- WHAT THE TASK REQUIRES -
Each entry in the material below should be copied without any alteration.

++++ SOURCE MATERIAL ++++

-- pv_equiv track=rewrite | github.com/ImJiyun/Algorithm | 프로그래머스/0/181926. 수 조작하기 1/수 조작하기 1.py | solution
-- ===== SOURCE A (Python) =====
-- def solution(n, control):
--     # for ch in control:
--     #     if ch == "w":
--     #         n += 1
--     #     elif ch == "s":
--     #         n -= 1
--     #     elif ch == "d":
--     #         n += 10
--     #     else:
--     #         n -= 10
--     d = {
--         'w': 1,
--         's': -1,
--         'd': 10,
--         'a' : -10
--     }
--     for ch in control:
--         n += d[ch]
--     return n
-- ===== SOURCE B (Python) =====
-- def solution(n, control):
--     counts = {}
--     for ch in control:
--         counts[ch] = counts.get(ch, 0) + 1
--     return (n + counts.get('w', 0) - counts.get('s', 0)
--               + 10 * counts.get('d', 0) - 10 * counts.get('a', 0))
-- ===== Notes on version B (the rewrite author's own statement) =====
-- stated objective: alternative
-- what changed: B builds a frequency table of the control string in one tallying pass and then combines the four counts in a closed-form expression (n + w - s + 10d - 10a), instead of A's per-character delta-dict accumulation into n.
import Mathlib
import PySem

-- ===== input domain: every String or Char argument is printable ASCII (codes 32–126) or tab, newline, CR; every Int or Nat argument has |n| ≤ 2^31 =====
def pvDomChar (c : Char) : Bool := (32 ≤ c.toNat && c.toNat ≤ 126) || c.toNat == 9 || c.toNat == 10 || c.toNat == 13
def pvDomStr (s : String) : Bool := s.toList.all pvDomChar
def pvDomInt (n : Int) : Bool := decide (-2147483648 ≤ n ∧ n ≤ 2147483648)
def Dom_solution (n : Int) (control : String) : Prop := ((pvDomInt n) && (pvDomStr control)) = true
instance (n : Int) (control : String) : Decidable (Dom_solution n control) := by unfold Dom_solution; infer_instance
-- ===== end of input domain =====

-- B tallies character frequencies in one pass and combines the four counts in a closed form, instead of A's per-character delta-dict accumulation.

-- ===== PORT A =====
-- the dict d of A
def dA : PySem.Dict Char Int :=
  (((PySem.Dict.empty.insert 'w' 1).insert 's' (-1)).insert 'd' 10).insert 'a' (-10)

-- 'n += d[ch]' : d[ch] raises KeyError for ch outside {'w','s','d','a'}; those inputs are excluded by Pre_solution, inside it getD is exact
def solution (n : Int) (control : String) : Int :=
  control.toList.foldl (fun acc ch => acc + dA.getD ch 0) n

-- ===== PORT B =====
-- counts[ch] = counts.get(ch, 0) + 1, then the closed-form combination of the four counts
def solution_alt (n : Int) (control : String) : Int :=
  let counts : PySem.Dict Char Int :=
    control.toList.foldl (fun d ch => d.insert ch (d.getD ch 0 + 1)) PySem.Dict.empty
  n + counts.getD 'w' 0 - counts.getD 's' 0
    + 10 * counts.getD 'd' 0 - 10 * counts.getD 'a' 0

-- ===== PRECONDITION & SPEC =====
-- Pre_ excludes control strings containing a character outside {'w','s','d','a'}: there A's d[ch] raises KeyError.
def Pre_solution (n : Int) (control : String) : Prop :=
  (control.toList.all (fun c => c == 'w' || c == 's' || c == 'd' || c == 'a')) = true
instance (n : Int) (control : String) : Decidable (Pre_solution n control) := by unfold Pre_solution; infer_instance
def pvWitness_solution : Int × String := (4, "wsd")

def Spec_solution (n : Int) (control : String) (out : Int) : Prop := out = solution_alt n control
instance (n : Int) (control : String) (out : Int) : Decidable (Spec_solution n control out) := by unfold Spec_solution; infer_instance

-- ===== CLAIM (what is proved, stated in full; the proofs are below) =====
def Claim_equal_solution : Prop := ∀ (n : Int) (control : String), Dom_solution n control → Pre_solution n control → Spec_solution n control (solution n control)

-- ===== LEMMAS AND PROOFS =====

-- A's accumulation over a wsda-only list equals the closed-form combination of the four counts
theorem pv_foldA (l : List Char) :
    ∀ n : Int, (∀ c ∈ l, c = 'w' ∨ c = 's' ∨ c = 'd' ∨ c = 'a') →
      l.foldl (fun acc ch => acc + dA.getD ch 0) n
        = n + (l.count 'w' : Int) - (l.count 's' : Int)
            + 10 * (l.count 'd' : Int) - 10 * (l.count 'a' : Int) := by
  induction l with
  | nil => intro n _; simp
  | cons x t ih =>
    intro n h
    have hx := h x (by simp)
    have ht : ∀ c ∈ t, c = 'w' ∨ c = 's' ∨ c = 'd' ∨ c = 'a' :=
      fun c hc => h c (by simp [hc])
    simp only [List.foldl_cons]
    rw [ih _ ht]
    have hw : dA.getD 'w' 0 = 1 := by decide
    have hs : dA.getD 's' 0 = -1 := by decide
    have hd : dA.getD 'd' 0 = 10 := by decide
    have ha : dA.getD 'a' 0 = -10 := by decide
    rcases hx with rfl | rfl | rfl | rfl
    · rw [hw]; simp; ring
    · rw [hs]; simp; ring
    · rw [hd]; simp; ring
    · rw [ha]; simp; ring

-- ===== VERDICT (by name: the statement is the Claim_ definition above) =====
theorem solution_spec : Claim_equal_solution := by
  intro n control _ hpre
  unfold Spec_solution solution solution_alt
  simp only [PySem.Dict.getD_foldl_insert_add_one]
  have hp : ∀ c ∈ control.toList, c = 'w' ∨ c = 's' ∨ c = 'd' ∨ c = 'a' := by
    intro c hc
    have hb := List.all_eq_true.mp hpre c hc
    simp only [Bool.or_eq_true, beq_iff_eq] at hb
    tauto
  rw [pv_foldA control.toList n hp]
  simp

++++

- ANSWER AREA -
-- pv_equiv track=rewrite | github.com/ImJiyun/Algorithm | 프로그래머스/0/181926. 수 조작하기 1/수 조작하기 1.py | solution
-- ===== SOURCE A (Python) =====
-- def solution(n, control):
--     # for ch in control:
--     #     if ch == "w":
--     #         n += 1
--     #     elif ch == "s":
--     #         n -= 1
--     #     elif ch == "d":
--     #         n += 10
--     #     else:
--     #         n -= 10
--     d = {
--         'w': 1,
--         's': -1,
--         'd': 10,
--         'a' : -10
--     }
--     for ch in control:
--         n += d[ch]
--     return n
-- ===== SOURCE B (Python) =====
-- def solution(n, control):
--     counts = {}
--     for ch in control:
--         counts[ch] = counts.get(ch, 0) + 1
--     return (n + counts.get('w', 0) - counts.get('s', 0)
--               + 10 * counts.get('d', 0) - 10 * counts.get('a', 0))
-- ===== Notes on version B (the rewrite author's own statement) =====
-- stated objective: alternative
-- what changed: B builds a frequency table of the control string in one tallying pass and then combines the four counts in a closed-form expression (n + w - s + 10d - 10a), instead of A's per-character delta-dict accumulation into n.
import Mathlib
import PySem

-- ===== input domain: every String or Char argument is printable ASCII (codes 32–126) or tab, newline, CR; every Int or Nat argument has |n| ≤ 2^31 =====
def pvDomChar (c : Char) : Bool := (32 ≤ c.toNat && c.toNat ≤ 126) || c.toNat == 9 || c.toNat == 10 || c.toNat == 13
def pvDomStr (s : String) : Bool := s.toList.all pvDomChar
def pvDomInt (n : Int) : Bool := decide (-2147483648 ≤ n ∧ n ≤ 2147483648)
def Dom_solution (n : Int) (control : String) : Prop := ((pvDomInt n) && (pvDomStr control)) = true
instance (n : Int) (control : String) : Decidable (Dom_solution n control) := by unfold Dom_solution; infer_instance
-- ===== end of input domain =====

-- B tallies character frequencies in one pass and combines the four counts in a closed form, instead of A's per-character delta-dict accumulation.

-- ===== PORT A =====
-- the dict d of A
def dA : PySem.Dict Char Int :=
  (((PySem.Dict.empty.insert 'w' 1).insert 's' (-1)).insert 'd' 10).insert 'a' (-10)

-- 'n += d[ch]' : d[ch] raises KeyError for ch outside {'w','s','d','a'}; those inputs are excluded by Pre_solution, inside it getD is exact
def solution (n : Int) (control : String) : Int :=
  control.toList.foldl (fun acc ch => acc + dA.getD ch 0) n

-- ===== PORT B =====
-- counts[ch] = counts.get(ch, 0) + 1, then the closed-form combination of the four counts
def solution_alt (n : Int) (control : String) : Int :=
  let counts : PySem.Dict Char Int :=
    control.toList.foldl (fun d ch => d.insert ch (d.getD ch 0 + 1)) PySem.Dict.empty
  n + counts.getD 'w' 0 - counts.getD 's' 0
    + 10 * counts.getD 'd' 0 - 10 * counts.getD 'a' 0

-- ===== PRECONDITION & SPEC =====
-- Pre_ excludes control strings containing a character outside {'w','s','d','a'}: there A's d[ch] raises KeyError.
def Pre_solution (n : Int) (control : String) : Prop :=
  (control.toList.all (fun c => c == 'w' || c == 's' || c == 'd' || c == 'a')) = true
instance (n : Int) (control : String) : Decidable (Pre_solution n control) := by unfold Pre_solution; infer_instance
def pvWitness_solution : Int × String := (4, "wsd")

def Spec_solution (n : Int) (control : String) (out : Int) : Prop := out = solution_alt n control
instance (n : Int) (control : String) (out : Int) : Decidable (Spec_solution n control out) := by unfold Spec_solution; infer_instance

-- ===== CLAIM (what is proved, stated in full; the proofs are below) =====
def Claim_equal_solution : Prop := ∀ (n : Int) (control : String), Dom_solution n control → Pre_solution n control → Spec_solution n control (solution n control)

-- ===== LEMMAS AND PROOFS =====

-- A's accumulation over a wsda-only list equals the closed-form combination of the four counts
theorem pv_foldA (l : List Char) :
    ∀ n : Int, (∀ c ∈ l, c = 'w' ∨ c = 's' ∨ c = 'd' ∨ c = 'a') →
      l.foldl (fun acc ch => acc + dA.getD ch 0) n
        = n + (l.count 'w' : Int) - (l.count 's' : Int)
            + 10 * (l.count 'd' : Int) - 10 * (l.count 'a' : Int) := by
  induction l with
  | nil => intro n _; simp
  | cons x t ih =>
    intro n h
    have hx := h x (by simp)
    have ht : ∀ c ∈ t, c = 'w' ∨ c = 's' ∨ c = 'd' ∨ c = 'a' :=
      fun c hc => h c (by simp [hc])
    simp only [List.foldl_cons]
    rw [ih _ ht]
    have hw : dA.getD 'w' 0 = 1 := by decide
    have hs : dA.getD 's' 0 = -1 := by decide
    have hd : dA.getD 'd' 0 = 10 := by decide
    have ha : dA.getD 'a' 0 = -10 := by decide
    rcases hx with rfl | rfl | rfl | rfl
    · rw [hw]; simp; ring
    · rw [hs]; simp; ring
    · rw [hd]; simp; ring
    · rw [ha]; simp; ring

-- ===== VERDICT (by name: the statement is the Claim_ definition above) =====
theorem solution_spec : Claim_equal_solution := by
  intro n control _ hpre
  unfold Spec_solution solution solution_alt
  simp only [PySem.Dict.getD_foldl_insert_add_one]
  have hp : ∀ c ∈ control.toList, c = 'w' ∨ c = 's' ∨ c = 'd' ∨ c = 'a' := by
    intro c hc
    have hb := List.all_eq_true.mp hpre c hc
    simp only [Bool.or_eq_true, beq_iff_eq] at hb
    tauto
  rw [pv_foldA control.toList n hp]
  simp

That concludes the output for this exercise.